**TASK TO COMPLETE:**
Reproduce exactly, and only, the lines running from the start of the entries below to the line containing "-- stated objective: alternative".

Records from a data collection
•••••

-- pv_equiv track=rewrite | github.com/ryanjmccall/protein-seq-to-func | scripts/reference_scoring.py | _primary_relation
-- ===== SOURCE A (Python) =====
-- def _primary_relation(relations: str | None) -> str | None:
--     if not relations:
--         return None
--     parts = [p.strip().lower() for p in relations.split(";") if p.strip()]
--     if "reference" in parts:
--         return "reference"
--     if "citation" in parts:
--         return "citation"
--     if "seed" in parts:
--         return "seed"
--     return parts[0] if parts else None
-- ===== SOURCE B (Python) =====
-- def _primary_relation(relations: str | None) -> str | None:
--     if not relations:
--         return None
--     rank = {"reference": 0, "citation": 1, "seed": 2}
--     parts = [p.strip().lower() for p in relations.split(";") if p.strip()]
--     return min(parts, key=lambda q: rank.get(q, 3)) if parts else None
-- ===== Notes on version B (the rewrite author's own statement) =====
-- stated objective: alternative
-- what changed: Replaces the chain of three membership tests with a selection by minimum: each part gets a priority rank from a dict (reference=0, citation=1, seed=2, other=3) and min(parts, key=rank) picks the answer, stability of min giving the first-element fallback.
import Mathlib
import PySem

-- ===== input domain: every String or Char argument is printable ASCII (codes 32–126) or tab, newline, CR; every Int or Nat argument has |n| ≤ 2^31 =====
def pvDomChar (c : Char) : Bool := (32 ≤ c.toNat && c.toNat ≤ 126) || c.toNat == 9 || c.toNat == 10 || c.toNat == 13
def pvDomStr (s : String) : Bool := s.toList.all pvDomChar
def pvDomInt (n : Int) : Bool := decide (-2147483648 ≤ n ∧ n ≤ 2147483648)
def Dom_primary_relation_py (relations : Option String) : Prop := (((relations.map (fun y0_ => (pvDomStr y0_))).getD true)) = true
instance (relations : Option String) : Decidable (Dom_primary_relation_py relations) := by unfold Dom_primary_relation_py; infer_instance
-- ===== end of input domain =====

-- B replaces the chain of membership tests with a min-by-priority-rank selection
-- (reference=0, citation=1, seed=2, other=3); same return value, alternative algorithm.

-- s.split(";") (sep is non-empty, so Str.split? always returns some)
def pvSplit (s : String) : List String := (PySem.Str.split? s ";").getD []

-- the normalized parts list (the comprehension both Pythons share)
def pvParts (s : String) : List String :=
  ((pvSplit s).filter (fun p => PySem.Str.strip p ≠ "")).map
    (fun p => PySem.Str.lower (PySem.Str.strip p))

-- ===== PORT A =====
def primary_relation_py (relations : Option String) : Option String :=
  match relations with
  | none => none
  | some s =>
    if s = "" then none
    else
      let parts := pvParts s
      if parts.contains "reference" then some "reference"
      else if parts.contains "citation" then some "citation"
      else if parts.contains "seed" then some "seed"
      else parts.head?

-- ===== PORT B =====
-- rank.get(q, 3) with rank = {"reference": 0, "citation": 1, "seed": 2}
def pvRank (q : String) : Int :=
  PySem.Dict.getD (PySem.Dict.ofList [("reference", (0 : Int)), ("citation", 1), ("seed", 2)]) q 3

def primary_relation_py_alt (relations : Option String) : Option String :=
  match relations with
  | none => none
  | some s =>
    if s = "" then none
    else
      let parts := pvParts s
      if parts ≠ [] then PySem.List.min? parts pvRank else none

-- ===== PRECONDITION & SPEC =====
def Spec_primary_relation_py (relations : Option String) (out : Option String) : Prop := out = primary_relation_py_alt relations
instance (relations : Option String) (out : Option String) : Decidable (Spec_primary_relation_py relations out) := by unfold Spec_primary_relation_py; infer_instance

-- ===== CLAIM (what is proved, stated in full; the proofs are below) =====
def Claim_equal_primary_relation_py : Prop := ∀ (relations : Option String), Dom_primary_relation_py relations → Spec_primary_relation_py relations (primary_relation_py relations)

-- ===== LEMMAS AND PROOFS =====

-- the running-minimum fold inside PySem.List.min?, started from a current best m
def pvMinFrom (m : String) (xs : List String) : Option String :=
  xs.foldl (fun acc x =>
    match acc with
    | none => some x
    | some b => if pvRank x < pvRank b then some x else some b) (some m)

lemma pvRank_eq (q : String) :
    pvRank q = if q = "reference" then 0 else if q = "citation" then 1
      else if q = "seed" then 2 else 3 := by
  have hd : (PySem.Dict.ofList [("reference", (0 : Int)), ("citation", 1), ("seed", 2)]) =
      PySem.Dict.mk [("reference", 0), ("citation", 1), ("seed", 2)] := rfl
  simp only [pvRank, hd, PySem.Dict.getD_eq_get?_getD, PySem.Dict.get?_mk_cons, beq_iff_eq]
  by_cases h1 : q = "reference" <;> by_cases h2 : q = "citation" <;>
    by_cases h3 : q = "seed" <;>
    simp_all [PySem.Dict.get?, eq_comm]

lemma min?_cons_eq_pvMinFrom (m : String) (xs : List String) :
    PySem.List.min? (m :: xs) pvRank = pvMinFrom m xs := by
  unfold PySem.List.min? pvMinFrom
  rw [List.foldl_cons]
  congr 1
  funext acc x
  cases acc <;> rfl

-- characterization of the running minimum: first keyword by priority, else the seed value m
lemma pvMinFrom_char (xs : List String) (m : String) :
    pvMinFrom m xs = some (
      if m = "reference" ∨ xs.contains "reference" then "reference"
      else if m = "citation" ∨ xs.contains "citation" then "citation"
      else if m = "seed" ∨ xs.contains "seed" then "seed"
      else m) := by
  induction xs generalizing m with
  | nil =>
    simp only [pvMinFrom, List.foldl_nil, List.contains_nil, Option.some.injEq]
    split_ifs <;> simp_all
  | cons y ys ih =>
    have hstep : pvMinFrom m (y :: ys) =
        pvMinFrom (if pvRank y < pvRank m then y else m) ys := by
      simp only [pvMinFrom, List.foldl_cons]
      split <;> rfl
    rw [hstep, ih]
    simp only [List.contains_cons, pvRank_eq, Bool.or_eq_true, beq_iff_eq,
      Option.some.injEq]
    by_cases hy1 : y = "reference" <;> by_cases hy2 : y = "citation" <;>
      by_cases hy3 : y = "seed" <;>
      by_cases hm1 : m = "reference" <;> by_cases hm2 : m = "citation" <;>
      by_cases hm3 : m = "seed" <;>
      simp_all <;> split_ifs <;> simp_all

-- ===== VERDICT (by name: the statement is the Claim_ definition above) =====
theorem primary_relation_py_spec : Claim_equal_primary_relation_py := by
  intro relations _
  unfold Spec_primary_relation_py primary_relation_py primary_relation_py_alt
  match relations with
  | none => rfl
  | some s =>
    by_cases hs : s = ""
    · simp [hs]
    · simp only [hs, if_false]
      cases h : pvParts s with
      | nil => simp
      | cons p rest =>
        simp only [ne_eq, reduceCtorEq, not_false_eq_true, if_true,
          min?_cons_eq_pvMinFrom, pvMinFrom_char, List.head?_cons,
          List.contains_cons, Bool.or_eq_true, beq_iff_eq]
        split_ifs <;> simp_all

•••••

**EXERCISE SOLUTION:**
-- pv_equiv track=rewrite | github.com/ryanjmccall/protein-seq-to-func | scripts/reference_scoring.py | _primary_relation
-- ===== SOURCE A (Python) =====
-- def _primary_relation(relations: str | None) -> str | None:
--     if not relations:
--         return None
--     parts = [p.strip().lower() for p in relations.split(";") if p.strip()]
--     if "reference" in parts:
--         return "reference"
--     if "citation" in parts:
--         return "citation"
--     if "seed" in parts:
--         return "seed"
--     return parts[0] if parts else None
-- ===== SOURCE B (Python) =====
-- def _primary_relation(relations: str | None) -> str | None:
--     if not relations:
--         return None
--     rank = {"reference": 0, "citation": 1, "seed": 2}
--     parts = [p.strip().lower() for p in relations.split(";") if p.strip()]
--     return min(parts, key=lambda q: rank.get(q, 3)) if parts else None
-- ===== Notes on version B (the rewrite author's own statement) =====
-- stated objective: alternative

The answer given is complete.